Summary
Chapter Fourteen begins with an explanation of how visitors to Lyme Regis in the nineteenth century were subject to the scrutiny of the town. Charles has had to endure this sensation two or three times a week on his visits with Ernestina and her aunt.
The morning after he went to Undercliff, he, Ernestina and Aunt Tranter go to Marlborough House to see Mrs. Poulteney. He could not avoid this fate especially as ‘foreign’ visitors (from out of town) are a currency for the likes of this hostess.
When they arrive, Mrs. Poulteney insists that Sarah stays. Mrs. Tranter demonstrates her kindness and asks Sarah to visit her when Ernestina has returned home. Charles notes that Sarah studiously avoids his eyes and does not betray the fact that they met the day before. He also notices that Mrs. Poulteney ignores her (unless she wants her to do something for her) as does Ernestina, which annoys him.
Towards the end of their visit, Charles begins to see that Sarah’s ‘silent meekness’ runs contrary to her nature and has completely disassociated herself from her employer. At one point, Mrs. Poulteney criticizes Mary for talking to Sam and Charles defends both Mary and Aunt Tranter by being sarcastic. Sarah looks into Charles’s eyes and for the first time the two strangers realize they have a common enemy. Whilst this is happening, Sam talks to Mary at Aunt Tranter’s house and their conversation is ‘surprisingly serious’.
In Chapter Fifteen, Charles and Ernestina have made up after the awkwardness at Mrs. Poulteney’s and Ernestina decides to give Mary her green walking dress. Alone with Sam later, Charles advises Sam to keep away from Mary and Sam responds by saying ‘we’re not ‘orses. We’re ‘ooman beings’. Charles apologizes, but still says Sam should avoid Mary until he has discovered from Mrs. Tranter if Mary will permit his attentions.
Chapter Sixteen informs us that five uneventful days have since passed and Ernestina has changed after falling into Charles’s disfavor at Mrs. Poulteney’s house. She has become more deferential to him, but he finds this somewhat cloying. Although he enjoys being adulated, he has also been used to years of ‘very free bachelorhood’ and in his own way is also a ‘horrid, spoilt child’. Filling the evenings ‘without benefits of cinema or television’ was difficult for those not working a 12 hour day. Charles sprawls across a sofa whilst Ernestina reads him a poem. She feels ‘elevated and purified’ by this eulogy to Florence Nightingale.

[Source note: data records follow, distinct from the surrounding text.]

-- pv_equiv track=rewrite | github.com/hydrusnetwork/hydrus | hydrus/core/HydrusTags.py | FilterNamespaces
-- ===== SOURCE A (Python) =====
-- import collections
-- import collections.abc
--
-- def FilterNamespaces( tags, namespaces ):
--
--     processed_tags = collections.defaultdict( set )
--
--     for tag in tags:
--
--         ( namespace, subtag ) = SplitTag( tag )
--
--         processed_tags[ namespace ].add( tag )
--
--
--     result = set()
--
--     for namespace in namespaces:
--
--         if namespace is None:
--
--             result.update( processed_tags[ '' ] )
--
--         else:
--
--             result.update( processed_tags[ namespace ] )
--
--
--
--     return result
--
-- def SplitTag( tag ):
--
--     if ':' in tag:
--
--         return tuple( tag.split( ':', 1 ) )
--
--     else:
--
--         return ( '', tag )
-- ===== SOURCE B (Python) =====
-- def FilterNamespaces( tags, namespaces ):
--
--     result = set()
--
--     for namespace in namespaces:
--
--         wanted = '' if namespace is None else namespace
--
--         for tag in tags:
--
--             if ( tag.split( ':', 1 )[0] if ':' in tag else '' ) == wanted:
--
--                 result.add( tag )
--
--
--
--
--     return result
-- ===== Notes on version B (the rewrite author's own statement) =====
-- stated objective: simpler
-- what changed: Replaces A's group-all-tags-into-a-defaultdict-of-sets-then-union-the-requested-buckets with a direct nested scan: for each requested namespace (None normalised to ''), add the tags whose namespace matches into one result set, no dict and no SplitTag helper.
import Mathlib
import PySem

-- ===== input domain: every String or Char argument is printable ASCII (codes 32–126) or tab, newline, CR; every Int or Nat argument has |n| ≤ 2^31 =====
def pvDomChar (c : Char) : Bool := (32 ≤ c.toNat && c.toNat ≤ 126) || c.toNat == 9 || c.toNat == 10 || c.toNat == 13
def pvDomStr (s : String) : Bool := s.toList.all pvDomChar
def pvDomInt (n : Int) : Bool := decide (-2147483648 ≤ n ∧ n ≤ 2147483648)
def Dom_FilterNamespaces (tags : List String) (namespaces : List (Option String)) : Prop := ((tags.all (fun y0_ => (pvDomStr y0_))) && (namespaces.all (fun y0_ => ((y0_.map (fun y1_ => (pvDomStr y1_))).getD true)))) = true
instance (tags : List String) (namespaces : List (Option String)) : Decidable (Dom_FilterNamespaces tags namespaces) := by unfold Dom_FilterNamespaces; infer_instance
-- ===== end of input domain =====

-- B replaces A's build-a-dict-of-namespace-buckets-then-union pass with a plainer nested scan
-- (for each requested namespace, add the matching tags to one result set); objective: simpler.
-- Equivalence is about the returned set; its Python iteration order is not modelled.

-- ===== PORT A =====
-- SplitTag helper of A ('tag.split(":", 1)' always yields two pieces when ':' is in tag;
-- the '_' fallback branches are unreachable).
def SplitTag (tag : String) : String × String :=
  if PySem.Str.isIn ":" tag then
    match PySem.Str.splitMax? tag ":" 1 with
    | some (a :: rest) => (a, rest.headD "")
    | _ => ("", tag)
  else ("", tag)

def FilterNamespaces (tags : List String) (namespaces : List (Option String)) : List String :=
  let processed_tags : PySem.Dict String (PySem.Set String) :=
    tags.foldl (fun d tag =>
      let ns := (SplitTag tag).1
      d.modify ns PySem.Set.empty (fun s => PySem.Set.add s tag)) PySem.Dict.empty
  namespaces.foldl (fun result ns_ =>
    match ns_ with
    | none => PySem.Set.update result (processed_tags.getD "" PySem.Set.empty)
    | some ns => PySem.Set.update result (processed_tags.getD ns PySem.Set.empty)) PySem.Set.empty

-- ===== PORT B =====
-- "tag.split(':', 1)[0] if ':' in tag else ''"
def pvNsOf (tag : String) : String :=
  if PySem.Str.isIn ":" tag then
    match PySem.Str.splitMax? tag ":" 1 with
    | some (a :: _) => a
    | _ => ""
  else ""

def FilterNamespaces_alt (tags : List String) (namespaces : List (Option String)) : List String :=
  namespaces.foldl (fun result ns_ =>
    let wanted := ns_.getD ""
    tags.foldl (fun r tag =>
      if pvNsOf tag == wanted then PySem.Set.add r tag else r) result) PySem.Set.empty

-- ===== PRECONDITION & SPEC =====
def Spec_FilterNamespaces (tags : List String) (namespaces : List (Option String)) (out : List String) : Prop := out = FilterNamespaces_alt tags namespaces
instance (tags : List String) (namespaces : List (Option String)) (out : List String) : Decidable (Spec_FilterNamespaces tags namespaces out) := by unfold Spec_FilterNamespaces; infer_instance

-- ===== CLAIM (what is proved, stated in full; the proofs are below) =====
def Claim_equal_FilterNamespaces : Prop := ∀ (tags : List String) (namespaces : List (Option String)), Dom_FilterNamespaces tags namespaces → Spec_FilterNamespaces tags namespaces (FilterNamespaces tags namespaces)

-- ===== LEMMAS AND PROOFS =====

-- B's inline namespace extraction computes the first component of A's SplitTag.
theorem pvNsOf_eq_SplitTag_fst (tag : String) : pvNsOf tag = (SplitTag tag).1 := by
  unfold pvNsOf SplitTag
  split
  · rcases h : PySem.Str.splitMax? tag ":" 1 with _ | ⟨_ | ⟨a, rest⟩⟩ <;> simp
  · rfl

-- The dict bucket A builds for a namespace ns is exactly the conditional-add fold over tags.
theorem pv_bucket (tags : List String) (ns : String)
    (d : PySem.Dict String (PySem.Set String)) :
    (tags.foldl (fun d tag =>
        d.modify (SplitTag tag).1 PySem.Set.empty (fun s => PySem.Set.add s tag)) d).getD ns PySem.Set.empty
      = tags.foldl (fun s tag =>
          if pvNsOf tag == ns then PySem.Set.add s tag else s) (d.getD ns PySem.Set.empty) := by
  induction tags generalizing d with
  | nil => rfl
  | cons t ts ih =>
    simp only [List.foldl_cons, ih, PySem.Dict.getD_modify, pvNsOf_eq_SplitTag_fst]
    by_cases h : ns = (SplitTag t).1
    · simp [h]
    · simp [h, Ne.symm h, beq_iff_eq]

-- Folding a set's elements into the result set commutes with a single add.
theorem pv_update_add (r b : PySem.Set String) (t : String) :
    PySem.Set.update r (PySem.Set.add b t) = PySem.Set.add (PySem.Set.update r b) t := by
  by_cases hm : t ∈ b
  · have h2 : t ∈ PySem.Set.update r b := (PySem.Set.mem_update r b t).2 (Or.inr hm)
    simp [PySem.Set.add, hm, h2]
  · have h1 : PySem.Set.add b t = b ++ [t] := by simp [PySem.Set.add, hm]
    rw [h1]
    simp [PySem.Set.update, List.foldl_append]

-- Adding to the result set all elements of a bucket built by conditional adds is the same as
-- performing those conditional adds on the result set directly.
theorem pv_update_bucket (tags : List String) (p : String → Bool)
    (b r : PySem.Set String) :
    PySem.Set.update r (tags.foldl (fun s tag => if p tag then PySem.Set.add s tag else s) b)
      = tags.foldl (fun s tag => if p tag then PySem.Set.add s tag else s) (PySem.Set.update r b) := by
  induction tags generalizing b r with
  | nil => rfl
  | cons t ts ih =>
    simp only [List.foldl_cons, ih]
    congr 1
    by_cases h : p t
    · simp [h, pv_update_add]
    · simp [h]

-- Main induction over the requested namespaces: A's union-the-bucket step equals B's
-- conditional-add scan over tags, for any accumulated result set.
theorem pv_main (tags : List String) (nss : List (Option String)) (r : PySem.Set String) :
    nss.foldl (fun result ns_ =>
      match ns_ with
      | none => PySem.Set.update result ((tags.foldl (fun d tag =>
          d.modify (SplitTag tag).1 PySem.Set.empty (fun s => PySem.Set.add s tag)) PySem.Dict.empty).getD "" PySem.Set.empty)
      | some ns => PySem.Set.update result ((tags.foldl (fun d tag =>
          d.modify (SplitTag tag).1 PySem.Set.empty (fun s => PySem.Set.add s tag)) PySem.Dict.empty).getD ns PySem.Set.empty)) r
    = nss.foldl (fun result ns_ =>
        tags.foldl (fun s tag => if pvNsOf tag == ns_.getD "" then PySem.Set.add s tag else s) result) r := by
  induction nss generalizing r with
  | nil => rfl
  | cons n ns ih =>
    simp only [List.foldl_cons]
    rw [← ih]
    congr 1
    cases n with
    | none =>
      show PySem.Set.update r _ = _
      rw [pv_bucket, pv_update_bucket]
      rfl
    | some v =>
      show PySem.Set.update r _ = _
      rw [pv_bucket, pv_update_bucket]
      rfl

-- ===== VERDICT (by name: the statement is the Claim_ definition above) =====
theorem FilterNamespaces_spec : Claim_equal_FilterNamespaces := by
  intro tags namespaces _
  exact pv_main tags namespaces PySem.Set.empty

The narrative cuts abruptly away from this scene to explain that although it is thought women were chained to their roles at this time, such as Ernestina, John Stuart Mill had argued only the week before (April 6th 1867) that it was time to give women equal rights at the ballot box.
The narrative then returns to Ernestina reading the poem out loud to Charles. When she realizes he is asleep, she throws the book at him. The next day he is granted an afternoon of ‘wretched grubbing’ rather than having to discuss the furnishings of the house they have not yet found.
On his search for fossils in the area where he last saw Sarah, he sees her again halfway up the path. As she passes him, she slips and he helps her to her feet. He looks at her face and sees that her eyes cannot hide her intelligence. He associates her face and the flash from her eyes with foreign women and foreign beds.
Although this faintly shocks him, thanks to his interest in Darwinism he is less inclined to blame her for her sensuality than she might have imagined. He has also read Madame Bovary and remembers this name when he looks at her face. He begins to talk about how Mrs. Tranter has explained she is not happy in her situation, but she walks away swiftly to hide when she hears men approaching. The men disappear when they see Charles and he tells her it is unnecessary for her to hide. She replies that a gentleman who cares for his good name cannot be seen with ‘the scarlet woman of Lyme’.
He tells her she should leave the town and Miss Freeman and Mrs. Tranter would make inquiries for another position for her in London. She thanks him but says she cannot leave. He argues that if the French gentleman does not return, he is not worthy of her. If he does come back, he will track her down. She informs him that she knows he will never return as she received a letter long since and now knows he is married. She walks away and leaves Charles standing alone.
Analysis – Chapters Fourteen, Fifteen and Sixteen
Because Charles is reminded of Madame Bovary as he looks into Sarah’s eyes, the narrative makes use of this nineteenth-century novel about adultery and disappointment to strengthen its case about Sarah’s outcast status.
It is telling that he shows an understanding of her through literature and it is as though the novel is reiterating Chapter Thirteen where the point is made that all we know is fiction. By contrast, one may also read Charles’s reference as an indication of the narrow world he lives in; Sarah is only knowable to him through books and not by familiarity.